-- pv_equiv track=rewrite | github.com/berabuddies/Semia | .github/scripts/assemble_plugin_skills.py | _strip_top_h1
-- ===== SOURCE A (Python) =====
-- def _strip_top_h1(text: str) -> str:
--     lines = text.splitlines(keepends=True)
--     out: list[str] = []
--     skipped_h1 = False
--     skipping_intro = False
--     for line in lines:
--         if not skipped_h1 and line.startswith("# "):
--             skipped_h1 = True
--             skipping_intro = True
--             continue
--         if skipping_intro:
--             # Drop the lines between the H1 and the first H2/H3, including any
--             # intro paragraphs the canonical body uses to introduce itself. The
--             # per-host overlay supplies its own intro.
--             if line.startswith("## ") or line.startswith("### "):
--                 skipping_intro = False
--             else:
--                 continue
--         out.append(line)
--     return "".join(out)
-- ===== SOURCE B (Python) =====
-- def _strip_top_h1(text: str) -> str:
--     lines = text.splitlines(keepends=True)
--     i = next((k for k, line in enumerate(lines) if line.startswith("# ")), None)
--     if i is None:
--         return text
--     tail = lines[i + 1:]
--     j = next((k for k, line in enumerate(tail) if line.startswith(("## ", "### "))), None)
--     if j is None:
--         return "".join(lines[:i])
--     return "".join(lines[:i] + tail[j:])
-- ===== Notes on version B (the rewrite author's own statement) =====
-- stated objective: simpler
-- what changed: Replaces the stateful line loop with skipped_h1/skipping_intro flags by locating two boundary indices (first '# ' line, first following '## '/'### ' line) and returning slices of the line list.
import Mathlib
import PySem

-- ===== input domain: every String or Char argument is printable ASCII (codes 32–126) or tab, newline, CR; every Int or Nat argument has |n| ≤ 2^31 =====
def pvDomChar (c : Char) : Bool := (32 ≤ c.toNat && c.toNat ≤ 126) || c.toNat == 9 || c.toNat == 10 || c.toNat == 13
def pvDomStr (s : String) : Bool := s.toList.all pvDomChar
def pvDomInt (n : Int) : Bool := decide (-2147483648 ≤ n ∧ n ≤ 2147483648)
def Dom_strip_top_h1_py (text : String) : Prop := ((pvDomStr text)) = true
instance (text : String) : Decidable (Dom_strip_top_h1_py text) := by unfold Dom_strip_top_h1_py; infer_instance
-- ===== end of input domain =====

-- B strips the top H1 and the intro below it by computing two boundary indices and slicing,
-- instead of A's stateful flag loop; objective: simpler.

-- shared primitive: text.splitlines(keepends=True) — exact on the Dom alphabet, where the
-- only line breaks are '\n', '\r' and '\r\n'
def pvSplitKeep : List Char → List (List Char)
  | [] => []
  | '\r' :: '\n' :: rest => ['\r', '\n'] :: pvSplitKeep rest
  | '\n' :: rest => ['\n'] :: pvSplitKeep rest
  | '\r' :: rest => ['\r'] :: pvSplitKeep rest
  | c :: rest =>
    match pvSplitKeep rest with
    | [] => [[c]]
    | l :: ls => (c :: l) :: ls

-- line.startswith("# ") / line.startswith(("## ", "### "))
def pvIsH1 (l : List Char) : Bool := PySem.Chars.startswith l ['#', ' ']
def pvIsH23 (l : List Char) : Bool :=
  PySem.Chars.startswith l ['#', '#', ' '] || PySem.Chars.startswith l ['#', '#', '#', ' ']

-- ===== PORT A =====
-- loop body of A over state (out, skipped_h1, skipping_intro)
def pvStepA (st : List (List Char) × Bool × Bool) (line : List Char) :
    List (List Char) × Bool × Bool :=
  match st with
  | (out, skipped, skipping) =>
    if !skipped && pvIsH1 line then (out, true, true)
    else if skipping then
      if pvIsH23 line then (out ++ [line], skipped, false)
      else (out, skipped, skipping)
    else (out ++ [line], skipped, skipping)

def strip_top_h1_py (text : String) : String :=
  let lines := pvSplitKeep text.toList
  let r := lines.foldl pvStepA ([], false, false)
  String.ofList r.1.flatten

-- ===== PORT B =====
def strip_top_h1_py_alt (text : String) : String :=
  let lines := pvSplitKeep text.toList
  match lines.findIdx? pvIsH1 with
  | none => text
  | some i =>
    let tail := lines.drop (i + 1)
    match tail.findIdx? pvIsH23 with
    | none => String.ofList (lines.take i).flatten
    | some j => String.ofList (lines.take i ++ tail.drop j).flatten

-- ===== PRECONDITION & SPEC =====
def Spec_strip_top_h1_py (text : String) (out : String) : Prop := out = strip_top_h1_py_alt text
instance (text : String) (out : String) : Decidable (Spec_strip_top_h1_py text out) := by unfold Spec_strip_top_h1_py; infer_instance

-- ===== CLAIM (what is proved, stated in full; the proofs are below) =====
def Claim_equal_strip_top_h1_py : Prop := ∀ (text : String), Dom_strip_top_h1_py text → Spec_strip_top_h1_py text (strip_top_h1_py text)

-- ===== LEMMAS AND PROOFS =====

theorem pvSplitKeep_flatten (cs : List Char) : (pvSplitKeep cs).flatten = cs := by
  induction cs using pvSplitKeep.induct with
  | case1 => rfl
  | case2 rest ih => simp [pvSplitKeep, ih]
  | case3 rest ih => simp_all [pvSplitKeep]
  | case4 rest h ih => simp_all [pvSplitKeep]
  | case5 c rest h1 h2 h3 hnil ih => simp_all [pvSplitKeep]
  | case6 c rest h1 h2 h3 l ls hcons ih => simp_all [pvSplitKeep]

-- done state: everything is appended
theorem pvFoldA_done (ls : List (List Char)) (out : List (List Char)) :
    ls.foldl pvStepA (out, true, false) = (out ++ ls, true, false) := by
  induction ls generalizing out with
  | nil => simp
  | cons l ls ih => simp [pvStepA, ih]

-- skipping_intro state: drop until the first H2/H3 line
theorem pvFoldA_skip (ls : List (List Char)) (out : List (List Char)) :
    ls.foldl pvStepA (out, true, true) =
      (match ls.findIdx? pvIsH23 with
       | none => (out, true, true)
       | some j => (out ++ ls.drop j, true, false)) := by
  induction ls generalizing out with
  | nil => simp
  | cons l ls ih =>
    by_cases h : pvIsH23 l = true
    · simp [pvStepA, h, List.findIdx?_cons, pvFoldA_done]
    · have hs : pvStepA (out, true, true) l = (out, true, true) := by simp [pvStepA, h]
      rw [List.foldl_cons, hs, ih, List.findIdx?_cons]
      simp only [h, if_false, Bool.false_eq_true]
      cases hf : ls.findIdx? pvIsH23 <;> simp

-- initial state: keep everything before the first H1, then the skip lemma applies
theorem pvFoldA_init (ls : List (List Char)) (out : List (List Char)) :
    (ls.foldl pvStepA (out, false, false)).1 =
      out ++ (match ls.findIdx? pvIsH1 with
       | none => ls
       | some i =>
         ls.take i ++ (match (ls.drop (i + 1)).findIdx? pvIsH23 with
           | none => []
           | some j => (ls.drop (i + 1)).drop j)) := by
  induction ls generalizing out with
  | nil => simp
  | cons l ls ih =>
    by_cases h : pvIsH1 l = true
    · have hs : pvStepA (out, false, false) l = (out, true, true) := by simp [pvStepA, h]
      rw [List.foldl_cons, hs, pvFoldA_skip, List.findIdx?_cons]
      simp only [h, if_pos]
      cases hf : ls.findIdx? pvIsH23 <;> simp [hf]
    · have hs : pvStepA (out, false, false) l = (out ++ [l], false, false) := by
        simp [pvStepA, h]
      rw [List.foldl_cons, hs, ih, List.findIdx?_cons]
      simp only [h, if_false, Bool.false_eq_true]
      cases hf : ls.findIdx? pvIsH1 <;> simp

-- ===== VERDICT (by name: the statement is the Claim_ definition above) =====
theorem strip_top_h1_py_spec : Claim_equal_strip_top_h1_py := by
  intro text _
  unfold Spec_strip_top_h1_py strip_top_h1_py strip_top_h1_py_alt
  simp only [pvFoldA_init, List.nil_append]
  rcases h1 : (pvSplitKeep text.toList).findIdx? pvIsH1 with _ | i
  · simp [pvSplitKeep_flatten]
  · simp only [List.drop_drop]
    rcases h2 : ((pvSplitKeep text.toList).drop (i + 1)).findIdx? pvIsH23 with _ | j
    · simp only [h2]; simp
    · simp only [h2]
•••
The task: From the entries, copy every line in which the word "input" occurs.

Output for this task:
-- ===== input domain: every String or Char argument is printable ASCII (codes 32–126) or tab, newline, CR; every Int or Nat argument has |n| ≤ 2^31 =====
-- ===== end of input domain =====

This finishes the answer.